Explicit provider block credentials
```
TF_VAR_*
```
environment variables
```
~/.oci/config
```
file (DEFAULT profile)
Instance Principal (
```
auth = "InstancePrincipal"
```
)

Common mistake: setting env vars but an explicit provider block overrides them without any warning.

Instance Principal for Terraform running on OCI compute:

provider "oci" {
  auth   = "InstancePrincipal"
  region = var.region
}

Critical: the instance must be in the dynamic group BEFORE Terraform runs. If added after, auth fails with the cryptic error:

"authorization failed or requested resource not found"

State Management

Fixing State Drift

State drift happens when resources are modified outside Terraform (console, CLI, API).

terraform plan    # Shows unexpected changes — identifies drift
terraform refresh # Updates state to match actual OCI reality (safe read-only op)

# For new resources created outside Terraform:
terraform import oci_core_vcn.main ocid1.vcn.oc1.phx.xxxxx

Suppress drift from console tag edits (common source of noise):

lifecycle {
  ignore_changes = [defined_tags, freeform_tags]
}

Fixing "409 Conflict — Resource Already Exists"

Cause: resource exists in OCI but not in state file (e.g., created manually or previous import failure).

terraform import oci_core_vcn.main ocid1.vcn.oc1.phx.xxxxx
terraform plan   # Should now show no changes for that resource

State File Corruption Recovery

# 1. Backup first
cp terraform.tfstate terraform.tfstate.backup

# 2. Try state pull repair
terraform state pull > recovered.tfstate
mv recovered.tfstate terraform.tfstate

# 3. If that fails, restore from Object Storage versioning
# 4. Last resort: reconstruct with terraform import for each resource

Prevention: enable Object Storage bucket versioning on the state backend.

Destroy Failures (Dependency Order)

Error: Resource still in use

OCI enforces strict dependency order on destroy: instances must be terminated before subnets, subnets before VCN, etc.

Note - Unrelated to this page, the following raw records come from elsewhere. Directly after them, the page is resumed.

-- Source B's digit count for the e < 0 branch, as a function of n
lemma dB_le_iff {m : Int} (hm : 1 ≤ m) (k : Nat) (j : Nat) :
    (if PySem.Int.floordiv (2 ^ k + m - 1) m ≤ 1 then (0:Int)
      else ndigAux (PySem.Int.floordiv (2 ^ k + m - 1) m - 1) 0) ≤ (j : Int)
    ↔ PySem.Int.floordiv (2 ^ k + m - 1) m ≤ 10 ^ j := by
  set n := PySem.Int.floordiv (2 ^ k + m - 1) m with hn
  split
  · rename_i h
    have : (1:Int) ≤ 10 ^ j := one_le_pow₀ (by norm_num)
    constructor <;> intro <;> [omega; positivity]
  · rename_i h
    rw [ndig_le_iff]
    omega

lemma dnl_eq_dB {m : Int} (hm : 1 ≤ m) (k : Nat) :
    (digitsNegLoop m k 0 : Int)
      = (if PySem.Int.floordiv (2 ^ k + m - 1) m ≤ 1 then (0:Int)
          else ndigAux (PySem.Int.floordiv (2 ^ k + m - 1) m - 1) 0) := by
  set n := PySem.Int.floordiv (2 ^ k + m - 1) m with hn
  set dB : Int := if n ≤ 1 then (0:Int) else ndigAux (n - 1) 0 with hdB
  have hdB0 : 0 ≤ dB := by
    rw [hdB]; split
    · exact le_rfl
    · exact ndig_nonneg _
  have hsat : (2:Int) ^ k ≤ m * 10 ^ dB.toNat := by
    rw [← n_le_iff hm k]
    have := (dB_le_iff hm k dB.toNat).mp (by rw [Int.toNat_of_nonneg hdB0])
    exact this
  have h1 : digitsNegLoop m k 0 ≤ dB.toNat := by
    by_contra h'
    have h2 := dnl_lower (m := m) k 0 dB.toNat (Nat.zero_le _) (lt_of_not_ge h')
    omega
  have h2 : dB ≤ (digitsNegLoop m k 0 : Int) := by
    rw [hdB]
    rw [show ((digitsNegLoop m k 0 : Nat) : Int) = ((digitsNegLoop m k 0 : Nat) : Int) from rfl]
    have hsat2 : n ≤ 10 ^ digitsNegLoop m k 0 := (n_le_iff hm k _).mpr (dnl_upper hm k 0)
    have := (dB_le_iff hm k (digitsNegLoop m k 0)).mpr hsat2
    rw [← hdB] at this
    exact this
  omega

lemma seg_eq (L m e : Int) (hm : 1 ≤ m) : calcSegment L m e = segAlt L m e := by
  unfold calcSegment segAlt
  split
  · rw [dpl_eq_ndig]
  · rw [dnl_eq_dB hm]

-- binary search: with a threshold callback it returns the least element satisfying it
lemma ub_char (low high : Int) (cb : Int → Bool) (t : Int) (last : Option Int)
    (hcb : ∀ m, low ≤ m → m ≤ high → (cb m = true ↔ t ≤ m))
    (h1 : low ≤ t) (h2 : t ≤ high + 1) :
    upperBound low high cb last = if t ≤ high then some t else last := by
  rw [upperBound]
  split
  · rename_i hlh
    have hb := PySem.Int.floordiv_two_mid_bounds hlh
    rw [add_comm low high] at hb
    set mid := PySem.Int.floordiv (high + low) 2 with hmid
    by_cases hc : cb mid = true
    · have htm : t ≤ mid := (hcb mid hb.1 hb.2).mp hc
      rw [if_pos hc]
      rw [ub_char low (mid - 1) cb t (some mid)
        (fun m hm1 hm2 => hcb m hm1 (by omega)) h1 (by omega)]
      split <;> rename_i h3
      · rw [if_pos (by omega)]
      · have : t = mid := by omega
        rw [if_pos (by omega), this]
    · have htm : mid < t := by
        by_contra h'
        exact hc ((hcb mid hb.1 hb.2).mpr (by omega))
      rw [if_neg hc]
      rw [ub_char (mid + 1) high cb t last
        (fun m hm1 hm2 => hcb m (by omega) hm2) (by omega) h2]
  · rename_i hlh
    rw [if_neg (by omega)]
termination_by (high + 1 - low).toNat
decreasing_by
  · have hb := PySem.Int.floordiv_two_mid_bounds ‹low ≤ high›
    rw [add_comm low high] at hb
    omega
  · have hb := PySem.Int.floordiv_two_mid_bounds ‹low ≤ high›
    rw [add_comm low high] at hb
    omega

lemma two_pow_le {a b : Nat} (h : a ≤ b) : (2:Int) ^ a ≤ 2 ^ b :=
  pow_le_pow_right₀ (by norm_num) h

lemma thresh_eq (L : Int) (a : Nat) (e : Int) (hL : 0 < L)
    (hk : e < 0 → a + 1 ≤ (-e).toNat)
    (hcross : segAlt L (2 ^ a) e + 1 = segAlt L (2 ^ (a + 1) - 1) e) :
    (upperBound (2 ^ a) (2 ^ (a + 1) - 1)
        (fun m => decide (segAlt L (2 ^ a) e < calcSegment L m e)) none).getD 0
    = (if 0 ≤ e then
        -(PySem.Int.floordiv (-(10 ^ ((segAlt L (2 ^ a) e + 1) * L).toNat)) (2 ^ e.toNat))
      else
        -(PySem.Int.floordiv (-(2 ^ (-e).toNat)) (10 ^ ((-(segAlt L (2 ^ a) e)) * L).toNat))) := by
  have hlow1 : (1:Int) ≤ 2 ^ a := one_le_pow₀ (by norm_num)
  have hlohi : (2:Int) ^ a ≤ 2 ^ (a + 1) - 1 := by
    have : (2:Int) ^ (a + 1) = 2 ^ a * 2 := pow_succ 2 a
    omega
  set s := segAlt L (2 ^ a) e with hs
  by_cases he : 0 ≤ e
  · -- positive exponent
    set P := ((s + 1) * L).toNat with hPdef
    -- s ≥ 0
    have hnd1 : 1 ≤ ndigAux (2 ^ a * 2 ^ e.toNat) 0 := by
      have h0 := (ndig_le_iff (2 ^ a * 2 ^ e.toNat) 0).not.mpr (by
        simp only [pow_zero, not_lt]
        have h1 : (0:Int) < 2 ^ a * 2 ^ e.toNat := by positivity
        omega)
      omega
    have hs0 : 0 ≤ s := by
      rw [hs]
      simp only [segAlt, if_pos he]
      exact fdiv_nonneg hL (by omega)
    have hP : ((s + 1) * L) = (P : Int) := (Int.toNat_of_nonneg (mul_nonneg (by omega) (by omega))).symm
    set tB : Int := -(PySem.Int.floordiv (-(10 ^ P)) (2 ^ e.toNat)) with htB
    have hcb : ∀ m, 2 ^ a ≤ m → m ≤ 2 ^ (a + 1) - 1 →
        ((fun m => decide (s < calcSegment L m e)) m = true ↔ tB ≤ m) := by
      intro m hm1 hm2
      have hm : (1:Int) ≤ m := le_trans hlow1 hm1
      simp only [decide_eq_true_eq]
      rw [seg_eq L m e hm]
      simp only [segAlt, if_pos he]
      rw [show (s < PySem.Int.floordiv (ndigAux (m * 2 ^ e.toNat) 0 - 1) L)
            ↔ (s + 1 ≤ PySem.Int.floordiv (ndigAux (m * 2 ^ e.toNat) 0 - 1) L) from by omega]
      rw [le_fdiv_iff hL, hP]
      rw [show ((P:Int) ≤ ndigAux (m * 2 ^ e.toNat) 0 - 1
            ↔ ¬ (ndigAux (m * 2 ^ e.toNat) 0 ≤ (P:Int))) from by omega]
      rw [ndig_le_iff, not_lt, htB, ceil_le_iff (by positivity), mul_comm m (2 ^ e.toNat)]
    have hlowf : ¬ (tB ≤ 2 ^ a) := by
      intro hc
      have := (hcb (2 ^ a) le_rfl hlohi).mpr hc
      simp only [decide_eq_true_eq] at this
      rw [seg_eq L (2 ^ a) e hlow1, ← hs] at this
      omega
    have hhighf : tB ≤ 2 ^ (a + 1) - 1 := by
      have := (hcb (2 ^ (a + 1) - 1) hlohi le_rfl)
      simp only [decide_eq_true_eq] at this
      rw [seg_eq L (2 ^ (a + 1) - 1) e (by omega), ← hcross] at this
      exact this.mp (by omega)
    rw [if_pos he]
    rw [ub_char _ _ _ tB none hcb (by omega) (by omega), if_pos hhighf]
    rfl
  · -- negative exponent
    have hee : e < 0 := by omega
    set k := (-e).toNat with hkdef
    have hka : a + 1 ≤ k := hk hee
    have h2k : (2:Int) ^ (a + 1) ≤ 2 ^ k := two_pow_le hka
    have hseg : ∀ m : Int, 1 ≤ m → segAlt L m e =
        -(PySem.Int.floordiv
            ((if PySem.Int.floordiv (2 ^ k + m - 1) m ≤ 1 then (0:Int)
              else ndigAux (PySem.Int.floordiv (2 ^ k + m - 1) m - 1) 0) - 1) L) := by
      intro m hm
      simp only [segAlt, if_neg he]
      rw [← hkdef]
    -- the digit count at the lower mantissa is ≥ 1, so s ≤ 0
    have hnmin : ¬ (PySem.Int.floordiv (2 ^ k + 2 ^ a - 1) (2 ^ a) ≤ 1) := by
      rw [n_le_iff hlow1 k]
      have : (2:Int) ^ (a + 1) = 2 ^ a * 2 := pow_succ 2 a
      omega
    have hd1 : 1 ≤ ndigAux (PySem.Int.floordiv (2 ^ k + 2 ^ a - 1) (2 ^ a) - 1) 0 := by
      have h0 := (ndig_le_iff (PySem.Int.floordiv (2 ^ k + 2 ^ a - 1) (2 ^ a) - 1) 0).not.mpr (by
        simp only [pow_zero, not_lt]
        omega)
      omega
    have hs0 : s ≤ 0 := by
      rw [hs, hseg (2 ^ a) hlow1, if_neg hnmin]
      have := fdiv_nonneg hL (a := ndigAux (PySem.Int.floordiv (2 ^ k + 2 ^ a - 1) (2 ^ a) - 1) 0 - 1) (by omega)
      omega
    set T := ((-s) * L).toNat with hTdef
    have hT : ((-s) * L) = (T : Int) := (Int.toNat_of_nonneg (mul_nonneg (by omega) (by omega))).symm
    set tB : Int := -(PySem.Int.floordiv (-(2 ^ k)) (10 ^ T)) with htB
    have hcb : ∀ m, 2 ^ a ≤ m → m ≤ 2 ^ (a + 1) - 1 →
        ((fun m => decide (s < calcSegment L m e)) m = true ↔ tB ≤ m) := by
      intro m hm1 hm2
      have hm : (1:Int) ≤ m := le_trans hlow1 hm1
      simp only [decide_eq_true_eq]
      rw [seg_eq L m e hm, hseg m hm]
      rw [show (s < -(PySem.Int.floordiv
              ((if PySem.Int.floordiv (2 ^ k + m - 1) m ≤ 1 then (0:Int)
                else ndigAux (PySem.Int.floordiv (2 ^ k + m - 1) m - 1) 0) - 1) L))
          ↔ (PySem.Int.floordiv
              ((if PySem.Int.floordiv (2 ^ k + m - 1) m ≤ 1 then (0:Int)
                else ndigAux (PySem.Int.floordiv (2 ^ k + m - 1) m - 1) 0) - 1) L ≤ -s - 1) from by omega]
      rw [fdiv_le_iff hL]
      rw [show ((-s - 1 + 1) * L) = (-s) * L from by ring, hT]
      rw [show ((if PySem.Int.floordiv (2 ^ k + m - 1) m ≤ 1 then (0:Int)
                else ndigAux (PySem.Int.floordiv (2 ^ k + m - 1) m - 1) 0) - 1 < (T:Int)
            ↔ (if PySem.Int.floordiv (2 ^ k + m - 1) m ≤ 1 then (0:Int)
                else ndigAux (PySem.Int.floordiv (2 ^ k + m - 1) m - 1) 0) ≤ (T:Int)) from by omega]
      rw [dB_le_iff hm k T, n_le_iff hm k, htB, ceil_le_iff (by positivity), mul_comm m (10 ^ T)]
    have hlowf : ¬ (tB ≤ 2 ^ a) := by
      intro hc
      have := (hcb (2 ^ a) le_rfl hlohi).mpr hc
      simp only [decide_eq_true_eq] at this
      rw [seg_eq L (2 ^ a) e hlow1, ← hs] at this
      omega
    have hhighf : tB ≤ 2 ^ (a + 1) - 1 := by
      have := (hcb (2 ^ (a + 1) - 1) hlohi le_rfl)
      simp only [decide_eq_true_eq] at this
      rw [seg_eq L (2 ^ (a + 1) - 1) e (by omega), ← hcross] at this
      exact this.mp (by omega)
    rw [if_neg he]
    rw [ub_char _ _ _ tB none hcb (by omega) (by omega), if_pos hhighf]
    rfl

# Visualize the dependency graph
terraform graph | dot -Tpng > graph.png

# Destroy in reverse dependency order
terraform destroy -target=oci_core_instance.web
terraform destroy -target=oci_core_subnet.private
terraform destroy -target=oci_core_vcn.main

Timeouts for Long-Running OCI Resources

OCI resource provisioning times vary significantly. Default Terraform timeouts often cause false failures:

# Autonomous Database: 15-30 min to provision (default 20m is borderline)
resource "oci_database_autonomous_database" "prod" {
  timeouts {
    create = "60m"
    update = "60m"
    delete = "30m"
  }
}

# Compute: usually fast, but capacity issues can cause retries
resource "oci_core_instance" "web" {
  timeouts {
    create = "30m"
  }
}

OCI Landing Zones

Use oracle-terraform-modules/terraform-oci-landing-zones for:

Greenfield tenancy setup requiring CIS OCI Foundations Benchmark compliance
Multi-environment (dev/test/prod) with hub-and-spoke networking
Centralized logging, Cloud Guard, and Security Zones

Do NOT use Landing Zone for:

Brownfield (existing infrastructure) — too opinionated, causes state conflicts
Simple single-app deployments — the module overhead exceeds the value

Progressive Loading Reference

Load

references/oci-terraform-patterns.md

when:

Setting up provider configuration (multi-region, auth methods)
Resource Manager stack operations via CLI
Common resource patterns with full HCL examples (VCN, compute, ADB)
Landing Zone module usage examples

Do NOT load for NEVER-list gotchas, lifecycle management, or state troubleshooting — this file covers those.